Ana Luiza Lodi

Ana Luiza Lodi

Formada em Ciências Econômicas pela UNICAMP com Mestrado em Teoria Econômica pela mesma universidade. Trabalha desde 2012 na Inteligência de Mercado da INTL FCStone do Brasil, com foco na área de grãos.

O peso do bushel de soja e de milho

Quem acompanha o mercado de grãos, já está habituado à medida bushel, que é utilizada nas bolsas de mercadorias dos EUA, com destaque para Chicago, no caso do milho e da soja. O peso do bushel é considerado uma medida do sistema imperial, diferente do sistema métrico utilizado no Brasil, o qual tem como base as medidas de metro e quilograma.

O sistema imperial é derivado do Sistema Inglês de Medidas e Unidades que, por sua vez, tem suas origens em medidas romanas (antigas), carolíngias e saxônicas. Na época medieval, produtos agrícolas já eram vendidos em medidas de volume como bushel e galão. Ao longo do tempo “vários bushels” foram utilizados, com o volume considerado variando de acordo com o produto ou com a localidade em que era utilizado, por exemplo. No começo do século IXX existia um sistema de medidas muito variado para commodities. As commodities agrícolas eram negociadas em bushel, o qual era baseado no galão “seco” de 268,8 polegadas cúbicas.

Em 1824, o Ato Britânico de pesos e medidas substituiu todas as outras medidas em vigor, algumas que datavam de 1300, e também redefiniu unidades de medida. O bushel foi definido como equivalente a 8 galões imperiais (277,3 polegadas cúbicas na época).

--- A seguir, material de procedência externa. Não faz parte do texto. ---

-- pv_equiv track=rewrite | github.com/Koushik0901/AI-Job-Hunter | src/dashboard/backend/resume_import.py | _parse_highlights
-- ===== SOURCE A (Python) =====
-- def _parse_highlights(lines: list[str]) -> list[str]:
--     bullets: list[str] = []
--     current = ""
--     for raw in lines:
--         line = raw.strip()
--         if not line:
--             continue
--         starts_new = not current or current.endswith((".", "!", "?"))
--         if starts_new and current:
--             bullets.append(current.strip())
--             current = line
--         elif starts_new and not current:
--             current = line
--         else:
--             current = f"{current} {line}".strip()
--     if current.strip():
--         bullets.append(current.strip())
--     return [item for item in bullets if item]
-- ===== SOURCE B (Python) =====
-- _TERM = ".!?"
--
--
-- def _ends_sentence(s):
--     return s[-1] in _TERM
--
--
-- def _parse_highlights(lines: list[str]) -> list[str]:
--     items = [s for s in (l.strip() for l in lines) if s]
--     if not items:
--         return []
--     n = len(items)
--     ends = [i + 1 for i, s in enumerate(items) if _ends_sentence(s)]
--     if not ends or ends[-1] != n:
--         ends.append(n)
--     starts = [0] + ends[:-1]
--     return [" ".join(items[a:b]) for a, b in zip(starts, ends)]
-- ===== Notes on version B (the rewrite author's own statement) =====
-- stated objective: faster
-- what changed: B replaces A's single-pass buffer-and-flush loop by a staged, index-based algorithm: it cleans the lines, computes in one comprehension the list of bullet boundary positions (index after each sentence-terminating line, plus the end), and materialises each bullet by slicing items between consecutive boundaries and joining each slice once; no running buffer, flush state or trailing filter exists.
import Mathlib
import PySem

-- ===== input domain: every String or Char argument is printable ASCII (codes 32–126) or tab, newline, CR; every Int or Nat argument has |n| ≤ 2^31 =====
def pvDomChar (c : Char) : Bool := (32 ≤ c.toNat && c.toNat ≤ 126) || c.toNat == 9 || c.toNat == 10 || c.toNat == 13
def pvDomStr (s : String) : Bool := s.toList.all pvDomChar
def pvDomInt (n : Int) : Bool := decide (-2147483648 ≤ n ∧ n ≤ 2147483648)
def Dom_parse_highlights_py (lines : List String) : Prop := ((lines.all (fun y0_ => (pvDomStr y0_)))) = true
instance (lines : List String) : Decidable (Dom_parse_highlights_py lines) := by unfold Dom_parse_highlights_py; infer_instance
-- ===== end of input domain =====

-- B replaces A's buffer-and-flush loop by a staged algorithm: clean the lines, compute the list of
-- bullet boundary indices in one comprehension, then slice-and-join the items between consecutive boundaries.


-- ===== PORT A =====
-- A's loop body once the line is stripped and known nonempty (the Python branches, verbatim)
def stepA (st : List String × String) (line : String) : List String × String :=
  let bullets := st.1
  let current := st.2
  let starts_new := (current == "") || PySem.Str.endswith current "." ||
    PySem.Str.endswith current "!" || PySem.Str.endswith current "?"
  if starts_new && !(current == "") then (bullets ++ [PySem.Str.strip current], line)
  else if starts_new && (current == "") then (bullets, line)
  -- f"{current} {line}" is exactly " ".join([current, line])
  else (bullets, PySem.Str.strip (PySem.Str.join " " [current, line]))

def parse_highlights_py (lines : List String) : List String :=
  let st := lines.foldl (fun (st : List String × String) raw =>
    let line := PySem.Str.strip raw
    if line == "" then st else stepA st line) ([], "")
  let bullets := if PySem.Str.strip st.2 == "" then st.1 else st.1 ++ [PySem.Str.strip st.2]
  bullets.filter (fun item => item != "")

-- ===== PORT B =====
-- B's helper _ends_sentence: s[-1] in ".!?".  B only calls it on nonempty strings, so the
-- none branch (Python's IndexError on "") is unreachable.
def termB (s : String) : Bool :=
  match PySem.Str.pyGet? s (-1) with
  | some c => ".!?".toList.contains c
  | none => false

def parse_highlights_py_alt (lines : List String) : List String :=
  let items := (lines.map PySem.Str.strip).filter (fun s => s != "")
  if items.isEmpty then []
  else
    let n : Int := items.length
    let ends0 := ((PySem.List.enumerate items 0).filter (fun p => termB p.2)).map (fun p => p.1 + 1)
    let ends := if ends0 = [] ∨ ends0.getLast? ≠ some n then ends0 ++ [n] else ends0
    let starts := (0 : Int) :: PySem.List.slice ends none (some (-1))
    (starts.zip ends).map (fun p => PySem.Str.join " " (PySem.List.slice items (some p.1) (some p.2)))

-- ===== PRECONDITION & SPEC =====
def Spec_parse_highlights_py (lines : List String) (out : List String) : Prop := out = parse_highlights_py_alt lines
instance (lines : List String) (out : List String) : Decidable (Spec_parse_highlights_py lines out) := by unfold Spec_parse_highlights_py; infer_instance

-- ===== CLAIM (what is proved, stated in full; the proofs are below) =====
def Claim_equal_parse_highlights_py : Prop := ∀ (lines : List String), Dom_parse_highlights_py lines → Spec_parse_highlights_py lines (parse_highlights_py lines)

-- ===== LEMMAS AND PROOFS =====

-- proof-side intermediate: the buffer-list fold (groups the cleaned items, one join per flush)
def stepB (st : List String × List String) (line : String) : List String × List String :=
  let bullets := st.1
  let group := st.2
  let isTerm :=
    match PySem.Str.pyGet? (PySem.List.pyGetD group (-1) "") (-1) with
    | some c => ".!?".toList.contains c
    | none => false
  if !group.isEmpty && isTerm then (bullets ++ [PySem.Str.join " " group], [line])
  else (bullets, group ++ [line])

Mas as mudanças e revisões continuaram ocorrendo até a passagem do Ato de 1897 de pesos e medidas do Reino Unido, que se manteve praticamente inalterado até depois da segunda Guerra Mundial. A utilização do sistema métrico só começou a ser efetivamente incorporada nos anos 1960, passando a ser adotado formalmente em 1985 para o uso no comércio (principalmente internacional). Mesmo assim, as medidas imperiais continuaram sendo adotadas no comércio mais local, além de na sinalização das estradas.

Nos EUA, antes da independência em 1776, as colônias que viriam a forma o país utilizavam o sistema inglês de medidas. Com a formação dos EUA, como país, foi estabelecido na Constituição o direito de o Congresso de fixar o padrão de pesos e medidas. Mesmo assim, por vários anos, as medidas adotadas foram as utilizadas nas antigas colônias. Sugeriu-se a adoção do sistema métrico, mas o Congresso não fez nada a respeito, até que em 1832 o Tesouro definiu medidas de jardas, libras, galões e de bushels para atender a propósitos alfandegários.

Já no século XX, vários estados definiram suas próprias medidas de bushel, baseadas em peso (unidade de massa) e não tanto em volume, e que variavam de acordo com o produto e com o próprio estado, dificultando as transações comerciais.  Em 1905, o Departamento Nacional de Medidas (National Bureau of Standards) convocou uma reunião entre os estados para discutir a falta de uniformidade nos padrões, encontro que se tornou anual, sendo Chamado de Conferência Nacional de Pesos e Medidas (NCWM, na sigla em inglês). Em 1915, as primeiras definições foram publicadas, mas o bushel não foi totalmente padronizado, com a Bolsa de Chicago utilizando diferentes volumes para definir o bushel para diferentes commodities. O bushel de milho equivalia a 56 libras, o de soja e de trigo a 60 libras, ou seja, é uma medida de volume, que precisa levar em conta a densidade e as características do produto.

Essa determinação para o bushel na Bolsa de Chicago é a que continua sendo utilizada até hoje.

1 bushel de milho = 56 lb = 25,401 kg;

1 bushel de soja ou de trigo = 60 lb = 27,216 kg.